What configuration files does Cassandra use?

The main Cassandra configuration file is the cassandra.yaml file, which houses all the main options that control how Cassandra operates.

How can I use Cassandra in the cloud?

Cassandra’s architecture make it perfect for full cloud deployments as well as hybrid implementations that store some data in the cloud and other data on-premises.

DataStax provides an Amazon AMI that allows you to quickly deploy a Cassandra cluster on EC2. See the online documentation for a step-by-step guide to installing a Cassandra cluster on Amazon.

Do I need to use a caching layer (like memcached) with Cassandra?

Cassandra negates the need for extra software caching layers like memcached through its distributed architecture, fast write throughput capabilities, and internal memory caching structures.

Why is Cassandra so fast for write activity/data loads?

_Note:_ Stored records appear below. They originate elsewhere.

-- pv_equiv track=rewrite | github.com/WCC-Tech-Club/PiArcade | arcadeUtils.py | gen_sprite_list
-- ===== SOURCE A (Python) =====
-- def gen_sprite_list(numSprites, numSpritesPerRow, spriteXSize, spriteYSize, StartRow):
-- 	#Generates locations of sprites on a sprite sheet given certian values, output
-- 	#can then be fed to the spriteSheet.images_at function as the first argument
--
-- 	# numSpritesPerRow: self expl.
-- 	# numSprites: self expl.
-- 	# spriteYSize: self expl.
-- 	# spriteXSize: self expl.
-- 	# colorKey: self expl.
-- 	# StartRow: Row the sprite starts on within the file (0 Based)
-- 	#
--
--
-- 	i = 0 #iteration
-- 	currRowOnSprite = 0 #Sprite within the current row its iterating on
-- 	currRow = StartRow #Row it's iterating on, starting with arg
-- 	currSpriteSheet = [] #Array of tuples of the locations of all the sprites, generated
-- 	while i < numSprites:
-- 		if currRowOnSprite < numSpritesPerRow:
-- 			currSpriteSheet.append(((currRowOnSprite*spriteXSize),(currRow*spriteYSize),spriteXSize,spriteYSize))
-- 			i +=1
-- 			currRowOnSprite +=1
-- 		else:
-- 			currRowOnSprite = 0
-- 			currRow +=1
-- 	return currSpriteSheet
-- ===== SOURCE B (Python) =====
-- def gen_sprite_list(numSprites, numSpritesPerRow, spriteXSize, spriteYSize, StartRow):
-- 	# Derive each sprite's grid cell directly from its index with divmod:
-- 	# no running row/column state variables, no reset branch.
-- 	return [
-- 		((i % numSpritesPerRow) * spriteXSize,
-- 		 (StartRow + i // numSpritesPerRow) * spriteYSize,
-- 		 spriteXSize,
-- 		 spriteYSize)
-- 		for i in range(numSprites)
-- 	]
-- ===== Notes on version B (the rewrite author's own statement) =====
-- stated objective: simpler
-- what changed: Replaced the stateful while-loop (i/currRowOnSprite/currRow counters with an else-branch row reset) by a single range comprehension that computes each cell directly as i % numSpritesPerRow and StartRow + i // numSpritesPerRow.
import Mathlib
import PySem

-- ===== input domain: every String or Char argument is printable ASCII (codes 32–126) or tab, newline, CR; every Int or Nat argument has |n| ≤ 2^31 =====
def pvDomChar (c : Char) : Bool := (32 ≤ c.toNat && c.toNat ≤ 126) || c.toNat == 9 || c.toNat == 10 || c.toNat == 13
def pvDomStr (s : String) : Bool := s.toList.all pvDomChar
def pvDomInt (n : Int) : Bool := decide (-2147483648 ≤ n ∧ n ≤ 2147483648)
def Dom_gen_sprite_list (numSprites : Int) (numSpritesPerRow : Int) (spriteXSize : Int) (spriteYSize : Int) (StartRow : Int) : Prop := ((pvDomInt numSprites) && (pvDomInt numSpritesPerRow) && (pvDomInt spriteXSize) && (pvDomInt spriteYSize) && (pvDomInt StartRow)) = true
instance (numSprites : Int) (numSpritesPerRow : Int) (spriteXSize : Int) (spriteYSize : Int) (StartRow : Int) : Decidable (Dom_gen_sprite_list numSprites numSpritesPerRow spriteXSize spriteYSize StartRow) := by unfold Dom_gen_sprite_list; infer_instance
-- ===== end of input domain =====

-- B replaces A's stateful while-loop (row/column counters with a reset branch) by
-- a range comprehension computing each cell from its index with divmod (objective: simpler).

-- ===== PORT A =====
-- A's while-loop, step for step, with a fuel counter only to make the recursion total;
-- under Pre_ the fuel 2*numSprites+1 is never exhausted (the loop does at most
-- numSprites appends and at most numSprites row-resets).
def genSpriteLoopA (numSprites numSpritesPerRow spriteXSize spriteYSize : Int) :
    Nat → Int → Int → Int → List (Int × Int × Int × Int) → List (Int × Int × Int × Int)
  | 0, _, _, _, acc => acc
  | fuel + 1, i, currRowOnSprite, currRow, acc =>
    if i < numSprites then
      if currRowOnSprite < numSpritesPerRow then
        genSpriteLoopA numSprites numSpritesPerRow spriteXSize spriteYSize fuel
          (i + 1) (currRowOnSprite + 1) currRow
          (acc ++ [(currRowOnSprite * spriteXSize, currRow * spriteYSize, spriteXSize, spriteYSize)])
      else
        genSpriteLoopA numSprites numSpritesPerRow spriteXSize spriteYSize fuel
          i 0 (currRow + 1) acc
    else acc

def gen_sprite_list (numSprites : Int) (numSpritesPerRow : Int) (spriteXSize : Int) (spriteYSize : Int) (StartRow : Int) : List (Int × Int × Int × Int) :=
  genSpriteLoopA numSprites numSpritesPerRow spriteXSize spriteYSize
    (2 * numSprites.toNat + 1) 0 0 StartRow []

-- ===== PORT B =====
def gen_sprite_list_alt (numSprites : Int) (numSpritesPerRow : Int) (spriteXSize : Int) (spriteYSize : Int) (StartRow : Int) : List (Int × Int × Int × Int) :=
  (PySem.List.pyRange 0 numSprites 1).map (fun i =>
    (PySem.Int.mod i numSpritesPerRow * spriteXSize,
     (StartRow + PySem.Int.floordiv i numSpritesPerRow) * spriteYSize,
     spriteXSize, spriteYSize))

-- ===== PRECONDITION & SPEC =====
-- Pre_ excludes numSprites > 0 with numSpritesPerRow ≤ 0: there A's while-loop never
-- terminates (it returns no value), while B raises ZeroDivisionError (perRow = 0) or returns.
def Pre_gen_sprite_list (numSprites : Int) (numSpritesPerRow : Int) (spriteXSize : Int) (spriteYSize : Int) (StartRow : Int) : Prop :=
  numSprites ≤ 0 ∨ 0 < numSpritesPerRow
instance (numSprites : Int) (numSpritesPerRow : Int) (spriteXSize : Int) (spriteYSize : Int) (StartRow : Int) : Decidable (Pre_gen_sprite_list numSprites numSpritesPerRow spriteXSize spriteYSize StartRow) := by unfold Pre_gen_sprite_list; infer_instance
def pvWitness_gen_sprite_list : Int × Int × Int × Int × Int := (5, 2, 3, 4, 1)
def Spec_gen_sprite_list (numSprites : Int) (numSpritesPerRow : Int) (spriteXSize : Int) (spriteYSize : Int) (StartRow : Int) (out : List (Int × Int × Int × Int)) : Prop := out = gen_sprite_list_alt numSprites numSpritesPerRow spriteXSize spriteYSize StartRow
instance (numSprites : Int) (numSpritesPerRow : Int) (spriteXSize : Int) (spriteYSize : Int) (StartRow : Int) (out : List (Int × Int × Int × Int)) : Decidable (Spec_gen_sprite_list numSprites numSpritesPerRow spriteXSize spriteYSize StartRow out) := by unfold Spec_gen_sprite_list; infer_instance

-- ===== CLAIM (what is proved, stated in full; the proofs are below) =====
def Claim_equal_gen_sprite_list : Prop := ∀ (numSprites : Int) (numSpritesPerRow : Int) (spriteXSize : Int) (spriteYSize : Int) (StartRow : Int), Dom_gen_sprite_list numSprites numSpritesPerRow spriteXSize spriteYSize StartRow → Pre_gen_sprite_list numSprites numSpritesPerRow spriteXSize spriteYSize StartRow → Spec_gen_sprite_list numSprites numSpritesPerRow spriteXSize spriteYSize StartRow (gen_sprite_list numSprites numSpritesPerRow spriteXSize spriteYSize StartRow)

-- ===== LEMMAS AND PROOFS =====

-- Loop invariant: from state (i, i % m, StartRow + i / m) with enough fuel, A's loop
-- appends exactly the cells for indices i, i+1, …, numSprites-1 computed by divmod.
theorem genSpriteLoopA_eq (numSprites m X Y StartRow : Int) (hm : 0 < m) :
    ∀ (n fuel : Nat) (i : Int) (acc : List (Int × Int × Int × Int)),
      0 ≤ i → (numSprites - i).toNat ≤ n → 2 * n + 1 ≤ fuel →
      genSpriteLoopA numSprites m X Y fuel i (i % m) (StartRow + i / m) acc =
        acc ++ (PySem.List.pyRange i numSprites 1).map (fun j =>
          (PySem.Int.mod j m * X, (StartRow + PySem.Int.floordiv j m) * Y, X, Y)) := by
  intro n
  induction n with
  | zero =>
    intro fuel i acc hi hn hfuel
    have hge : numSprites ≤ i := by omega
    obtain ⟨f, rfl⟩ : ∃ f, fuel = f + 1 := ⟨fuel - 1, by omega⟩
    rw [PySem.List.pyRange_one_eq_nil hge]
    simp [genSpriteLoopA, not_lt.mpr hge]
  | succ n ih =>
    intro fuel i acc hi hn hfuel
    by_cases hlt : i < numSprites
    · obtain ⟨f, rfl⟩ : ∃ f, fuel = f + 1 := ⟨fuel - 1, by omega⟩
      have hf : 2 * n + 2 ≤ f := by omega
      have hmodlt : i % m < m := Int.emod_lt_of_pos i hm
      have hmodnn : 0 ≤ i % m := Int.emod_nonneg i (by omega)
      have hd : i % m + m * (i / m) = i := Int.emod_add_mul_ediv i m
      rw [PySem.List.pyRange_one_cons hlt]
      simp only [genSpriteLoopA, if_pos hlt, if_pos hmodlt, List.map_cons]
      have hcell : (PySem.Int.mod i m * X, (StartRow + PySem.Int.floordiv i m) * Y, X, Y)
          = ((i % m) * X, (StartRow + i / m) * Y, X, Y) := by
        rw [PySem.Int.mod_eq_emod_of_pos hm, PySem.Int.floordiv_eq_ediv_of_pos hm]
      by_cases hnext : i % m + 1 < m
      · -- same row: (i+1) % m = i % m + 1, (i+1) / m = i / m
        have hdm : (i + 1) / m = i / m ∧ (i + 1) % m = i % m + 1 :=
          (Int.ediv_emod_unique hm).mpr ⟨by linarith, by omega, hnext⟩
        rw [show i % m + 1 = (i + 1) % m from hdm.2.symm,
            show StartRow + i / m = StartRow + (i + 1) / m by rw [hdm.1]]
        rw [ih f (i + 1) _ (by omega) (by omega) (by omega)]
        simp [hcell, hdm.1]
      · -- row boundary: i % m + 1 = m; A resets the column before the next append
        have heq : i % m + 1 = m := by omega
        have hdm : (i + 1) / m = i / m + 1 ∧ (i + 1) % m = 0 :=
          (Int.ediv_emod_unique hm).mpr ⟨by rw [mul_add, mul_one]; linarith, le_refl 0, hm⟩
        rw [heq]
        by_cases hlt2 : i + 1 < numSprites
        · obtain ⟨f2, rfl⟩ : ∃ f2, f = f2 + 1 := ⟨f - 1, by omega⟩
          simp only [genSpriteLoopA, if_pos hlt2, if_neg (lt_irrefl m)]
          rw [show (0 : Int) = (i + 1) % m from hdm.2.symm,
              show StartRow + i / m + 1 = StartRow + (i + 1) / m by rw [hdm.1]; ring]
          rw [ih f2 (i + 1) _ (by omega) (by omega) (by omega)]
          simp [hcell]
        · obtain ⟨f2, rfl⟩ : ∃ f2, f = f2 + 1 := ⟨f - 1, by omega⟩
          rw [PySem.List.pyRange_one_eq_nil (by omega)]
          simp [genSpriteLoopA, hlt2, hcell]
    · obtain ⟨f, rfl⟩ : ∃ f, fuel = f + 1 := ⟨fuel - 1, by omega⟩
      rw [PySem.List.pyRange_one_eq_nil (by omega)]
      simp [genSpriteLoopA, hlt]

-- ===== VERDICT (by name: the statement is the Claim_ definition above) =====
theorem gen_sprite_list_spec : Claim_equal_gen_sprite_list := by
  intro numSprites m X Y StartRow _ hpre
  unfold Spec_gen_sprite_list gen_sprite_list gen_sprite_list_alt
  rcases hpre with hns | hm
  · obtain ⟨f, hf⟩ : ∃ f, 2 * numSprites.toNat + 1 = f + 1 := ⟨2 * numSprites.toNat, rfl⟩
    rw [hf, PySem.List.pyRange_one_eq_nil hns]
    simp [genSpriteLoopA, not_lt.mpr hns]
  · have h0 : (0 : Int) % m = 0 := Int.zero_emod m
    have h1 : (0 : Int) / m = 0 := Int.zero_ediv m
    have := genSpriteLoopA_eq numSprites m X Y StartRow hm numSprites.toNat
      (2 * numSprites.toNat + 1) 0 [] le_rfl (by omega) le_rfl
    rw [h0, h1, add_zero] at this
    simpa using this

Cassandra has been architecture for consuming large amounts of data as fast as possible. To accomplish this, Cassandra first writes new data to a commit log to ensure it is safe. After that, the data is then written to an in-memory structure called a memtable. Cassandra deems the write successful once it is stored on both the commit log and a memtable, which provides the durability required for mission-critical systems.

Once a memtable‘s memory limit is reached, all writes are then written to disk in the form of an SSTable (sorted strings table). An SSTable is immutable, meaning it is not written to ever again. If the data contained in the SSTable is modified, the data is written to Cassandra in an upsert fashion and the previous data automatically removed.

Because SSTables are immutable and only written once the corresponding memtable is full, Cassandra avoids random seeks and instead only performs sequential IO in large batches, resulting in high write throughput.

A related factor is that Cassandra doesn’t have to do a read as part of a write (i.e. check index to see where current data is). This means that insert performance remains high as data size grows, while with b-tree based engines (e.g. MongoDB) it deteriorates.

How does Cassandra communicate across nodes in a cluster?

Cassandra is architected in a peer-to-peer fashion and uses a protocol called “gossip” to communicate with other nodes in a cluster. The gossip process runs every second to exchange information across the cluster.

Gossip only includes information about the cluster itself (e.g., up/down, joining, leaving, version, schema) and does not manage the data. Data is transferred node-to-node using a message-passing like protocol on a distinct port from what client applications connect to. The Cassandra partitioner turns a column family key into a token, the replication strategy picks the set of nodes responsible for that token (using information from the snitch) and Cassandra sends messages to those replicas with the request (read or write).

How does Cassandra detect that a node is down?

The gossip protocol is used to determine the state of all nodes in a cluster and if a particular node has gone down. The gossip process tracks heartbeats from other nodes and uses an accrual detection mechanism to calculate a per-node threshold that takes into account network conditions, workload, or other conditions that might affect perceived heartbeat rate before a node is actually marked as down.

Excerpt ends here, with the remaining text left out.